Nanjing University School of Medicine, Research Institute of Nephrology, Jingling Hospital, Nanjing, China

W. Hu

Nanjing University School of Medicine, Research Institute of Nephrology, Jingling Hospital, Nanjing, China, hwx64{at}medmail.com.cn

H. Xie

Nanjing University School of Medicine, Research Institute of Nephrology, Jingling Hospital, Nanjing, China

H. Zhang

Nanjing University School of Medicine, Research Institute of Nephrology, Jingling Hospital, Nanjing, China

H. Chen

Nanjing University School of Medicine, Research Institute of Nephrology, Jingling Hospital, Nanjing, China

C. Zeng

Nanjing University School of Medicine, Research Institute of Nephrology, Jingling Hospital, Nanjing, China

Z. Liu

Nanjing University School of Medicine, Research Institute of Nephrology, Jingling Hospital, Nanjing, China

L. Li

Nanjing University School of Medicine, Research Institute of Nephrology, Jingling Hospital, Nanjing, China

The presence of renal noninflammatory necrotizing vasculopathy (NNV) is often associated with a severe form of lupus nephritis (LN), which is unresponsive to standard therapy.

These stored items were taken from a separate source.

-- pv_equiv track=rewrite | github.com/gbenor/GiladIsana | SeedFeatures.py | seed_complementary
-- ===== SOURCE A (Python) =====
-- def seed_complementary(seq1, seq2):
--     count_c = 0
--     count_w = 0
--     count_mismatch = 0
--     c = ['AU', 'UA', 'GC', 'CG']
--     w = ['GU', 'UG']
--
--     for i in range(len(seq1)):
--         ss = seq1[i] + seq2[i]
--         if ss in c:
--             count_c += 1
--         elif ss in w:
--             count_w += 1
--         else:
--             count_mismatch+=1
--     result = {'count_c': count_c, 'count_w': count_w, 'count_mismatch' : count_mismatch}
--     return result
-- ===== SOURCE B (Python) =====
-- def seed_complementary(seq1, seq2):
--     # Stage 1: tally every aligned character pair.
--     tally = {}
--     for i in range(len(seq1)):
--         pair = seq1[i] + seq2[i]
--         tally[pair] = tally.get(pair, 0) + 1
--     # Stage 2: aggregate the tally by category.
--     count_c = sum(tally.get(k, 0) for k in ('AU', 'UA', 'GC', 'CG'))
--     count_w = tally.get('GU', 0) + tally.get('UG', 0)
--     return {'count_c': count_c, 'count_w': count_w,
--             'count_mismatch': len(seq1) - count_c - count_w}
-- ===== Notes on version B (the rewrite author's own statement) =====
-- stated objective: alternative
-- what changed: B first builds a frequency table of all aligned character pairs in one pass, then derives count_c and count_w by summing the table over the complementary/wobble key sets and computes count_mismatch arithmetically as len(seq1) - count_c - count_w, instead of A's per-position three-way branch with three running counters.
import Mathlib
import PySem

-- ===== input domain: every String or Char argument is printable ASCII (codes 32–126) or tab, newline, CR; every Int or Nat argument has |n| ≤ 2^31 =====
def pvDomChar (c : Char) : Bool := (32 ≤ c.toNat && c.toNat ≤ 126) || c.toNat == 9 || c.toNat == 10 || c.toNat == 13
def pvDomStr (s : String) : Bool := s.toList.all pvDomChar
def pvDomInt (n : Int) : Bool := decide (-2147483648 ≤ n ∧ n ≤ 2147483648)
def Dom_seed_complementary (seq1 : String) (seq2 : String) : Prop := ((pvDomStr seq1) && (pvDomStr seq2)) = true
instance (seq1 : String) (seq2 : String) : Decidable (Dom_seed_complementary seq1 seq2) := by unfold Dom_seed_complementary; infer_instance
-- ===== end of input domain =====

-- B builds a frequency table of aligned pairs, then aggregates it per category; A keeps three running counters with a per-position branch (alternative decomposition, same cost).


-- ===== PORT A =====
def seed_complementary (seq1 : String) (seq2 : String) : List (String × Int) :=
  let c : List String := ["AU", "UA", "GC", "CG"]
  let w : List String := ["GU", "UG"]
  let l1 := seq1.toList
  let l2 := seq2.toList
  -- pyGetD with any default is exact on Pre_ (every index in range for both strings)
  let st := (PySem.List.pyRange 0 (l1.length : Int) 1).foldl
    (fun (acc : Int × Int × Int) i =>
      let ss := String.ofList [PySem.List.pyGetD l1 i ' ', PySem.List.pyGetD l2 i ' ']
      if c.contains ss then (acc.1 + 1, acc.2.1, acc.2.2)
      else if w.contains ss then (acc.1, acc.2.1 + 1, acc.2.2)
      else (acc.1, acc.2.1, acc.2.2 + 1))
    (0, 0, 0)
  [("count_c", st.1), ("count_w", st.2.1), ("count_mismatch", st.2.2)]

-- ===== PORT B =====
def seed_complementary_alt (seq1 : String) (seq2 : String) : List (String × Int) :=
  let l1 := seq1.toList
  let l2 := seq2.toList
  let tally := (PySem.List.pyRange 0 (l1.length : Int) 1).foldl
    (fun (d : PySem.Dict String Int) i =>
      let p := String.ofList [PySem.List.pyGetD l1 i ' ', PySem.List.pyGetD l2 i ' ']
      d.insert p (d.getD p 0 + 1))
    PySem.Dict.empty
  let count_c := ((["AU", "UA", "GC", "CG"] : List String).map (fun k => tally.getD k 0)).sum
  let count_w := tally.getD "GU" 0 + tally.getD "UG" 0
  [("count_c", count_c), ("count_w", count_w),
   ("count_mismatch", (l1.length : Int) - count_c - count_w)]

-- ===== PRECONDITION & SPEC =====
-- Pre_ excludes exactly the inputs where A raises IndexError: seq2 shorter than seq1.
def Pre_seed_complementary (seq1 : String) (seq2 : String) : Prop :=
  seq1.toList.length ≤ seq2.toList.length
instance (seq1 : String) (seq2 : String) : Decidable (Pre_seed_complementary seq1 seq2) := by
  unfold Pre_seed_complementary; infer_instance
def pvWitness_seed_complementary : String × String := ("AUGC", "UGCA")

def Spec_seed_complementary (seq1 : String) (seq2 : String) (out : List (String × Int)) : Prop := out = seed_complementary_alt seq1 seq2
instance (seq1 : String) (seq2 : String) (out : List (String × Int)) : Decidable (Spec_seed_complementary seq1 seq2 out) := by unfold Spec_seed_complementary; infer_instance

-- ===== CLAIM (what is proved, stated in full; the proofs are below) =====
def Claim_equal_seed_complementary : Prop := ∀ (seq1 : String) (seq2 : String), Dom_seed_complementary seq1 seq2 → Pre_seed_complementary seq1 seq2 → Spec_seed_complementary seq1 seq2 (seed_complementary seq1 seq2)

-- ===== LEMMAS AND PROOFS =====

-- A's three-counter fold over a list of pair strings, characterised by counts.
lemma foldA_eq (ps : List String) (a b m : Int) :
    ps.foldl
      (fun (acc : Int × Int × Int) ss =>
        if (["AU", "UA", "GC", "CG"] : List String).contains ss then (acc.1 + 1, acc.2.1, acc.2.2)
        else if (["GU", "UG"] : List String).contains ss then (acc.1, acc.2.1 + 1, acc.2.2)
        else (acc.1, acc.2.1, acc.2.2 + 1)) (a, b, m) =
      (a + (ps.count "AU" + ps.count "UA" + ps.count "GC" + ps.count "CG" : Int),
       b + (ps.count "GU" + ps.count "UG" : Int),
       m + ((ps.length : Int)
            - (ps.count "AU" + ps.count "UA" + ps.count "GC" + ps.count "CG")
            - (ps.count "GU" + ps.count "UG"))) := by
  induction ps generalizing a b m with
  | nil => simp
  | cons x l ih =>
    simp only [List.foldl_cons, List.count_cons, List.length_cons]
    by_cases h1 : x = "AU"
    · subst h1; rw [ih]; simp; omega
    · by_cases h2 : x = "UA"
      · subst h2; rw [ih]; simp; omega
      · by_cases h3 : x = "GC"
        · subst h3; rw [ih]; simp; omega
        · by_cases h4 : x = "CG"
          · subst h4; rw [ih]; simp; omega
          · by_cases h5 : x = "GU"
            · subst h5; rw [ih]; simp; omega
            · by_cases h6 : x = "UG"
              · subst h6; rw [ih]; simp; omega
              · rw [if_neg (by simp [h1, h2, h3, h4]), if_neg (by simp [h5, h6]), ih]
                simp [h1, h2, h3, h4, h5, h6]
                omega

theorem seed_complementary_spec' (seq1 seq2 : String) :
    seed_complementary seq1 seq2 = seed_complementary_alt seq1 seq2 := by
  unfold seed_complementary seed_complementary_alt
  simp only
  rw [show (PySem.List.pyRange 0 (seq1.toList.length : Int) 1).foldl
        (fun (d : PySem.Dict String Int) i =>
          let p := String.ofList [PySem.List.pyGetD seq1.toList i ' ', PySem.List.pyGetD seq2.toList i ' ']
          d.insert p (d.getD p 0 + 1)) PySem.Dict.empty
      = ((PySem.List.pyRange 0 (seq1.toList.length : Int) 1).map
          (fun i => String.ofList [PySem.List.pyGetD seq1.toList i ' ', PySem.List.pyGetD seq2.toList i ' '])).foldl
          (fun (d : PySem.Dict String Int) p => d.insert p (d.getD p 0 + 1)) PySem.Dict.empty
      from (List.foldl_map
        (f := fun i => String.ofList [PySem.List.pyGetD seq1.toList i ' ', PySem.List.pyGetD seq2.toList i ' '])
        (g := fun (d : PySem.Dict String Int) p => d.insert p (d.getD p 0 + 1))).symm]
  rw [show (PySem.List.pyRange 0 (seq1.toList.length : Int) 1).foldl
        (fun (acc : Int × Int × Int) i =>
          let ss := String.ofList [PySem.List.pyGetD seq1.toList i ' ', PySem.List.pyGetD seq2.toList i ' ']
          if (["AU", "UA", "GC", "CG"] : List String).contains ss then (acc.1 + 1, acc.2.1, acc.2.2)
          else if (["GU", "UG"] : List String).contains ss then (acc.1, acc.2.1 + 1, acc.2.2)
          else (acc.1, acc.2.1, acc.2.2 + 1)) ((0 : Int), (0 : Int), (0 : Int))
      = ((PySem.List.pyRange 0 (seq1.toList.length : Int) 1).map
          (fun i => String.ofList [PySem.List.pyGetD seq1.toList i ' ', PySem.List.pyGetD seq2.toList i ' '])).foldl
          (fun (acc : Int × Int × Int) ss =>
            if (["AU", "UA", "GC", "CG"] : List String).contains ss then (acc.1 + 1, acc.2.1, acc.2.2)
            else if (["GU", "UG"] : List String).contains ss then (acc.1, acc.2.1 + 1, acc.2.2)
            else (acc.1, acc.2.1, acc.2.2 + 1)) ((0 : Int), (0 : Int), (0 : Int))
      from (List.foldl_map
        (f := fun i => String.ofList [PySem.List.pyGetD seq1.toList i ' ', PySem.List.pyGetD seq2.toList i ' '])
        (g := fun (acc : Int × Int × Int) ss =>
          if (["AU", "UA", "GC", "CG"] : List String).contains ss then (acc.1 + 1, acc.2.1, acc.2.2)
          else if (["GU", "UG"] : List String).contains ss then (acc.1, acc.2.1 + 1, acc.2.2)
          else (acc.1, acc.2.1, acc.2.2 + 1))).symm]
  rw [foldA_eq]
  simp [PySem.Dict.getD_foldl_insert_add_one, PySem.Dict.getD_empty,
        PySem.List.length_pyRange_one]
  omega

-- ===== VERDICT (by name: the statement is the Claim_ definition above) =====
theorem seed_complementary_spec : Claim_equal_seed_complementary := by
  intro seq1 seq2 _ _
  exact seed_complementary_spec' seq1 seq2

We conducted a 6-month randomized, prospective, open-label trial comparing mycophenolate mofetil (MMF) (1.5—2.0 g/day) with monthly i.v. cyclophosphamide (CTX) (0.75—1.0 g/m2) as induction therapy for class IV LN with NNV. The primary and second end points were complete remission (CR) and partial remission (PR), respectively. Of 20 patients recruited, nine were randomly assigned to MMF and 11 to CTX. The baseline characteristics between groups were not significant. CR was achieved in four patients (44.4%) receiving MMF and in none of the patients receiving CTX (P = 0.026). PR was achieved in two patients (22.2%) in the MMF group and three patients (27.2%) in the CTX group. The total remission rate (CR + PR) in the MMF and CTX group was 66.6 and 27.2%, respectively (P = 0.17). MMF was more effective than i.v. CTX in reducing proteinuria and haematuria. Adverse events were significantly less frequent with MMF than with CTX (P = 0.028). MMF was superior to i.v. CTX in inducing CR of LN with NNV and had a more favourable safety profile. Lupus (2007) 16, 707—712.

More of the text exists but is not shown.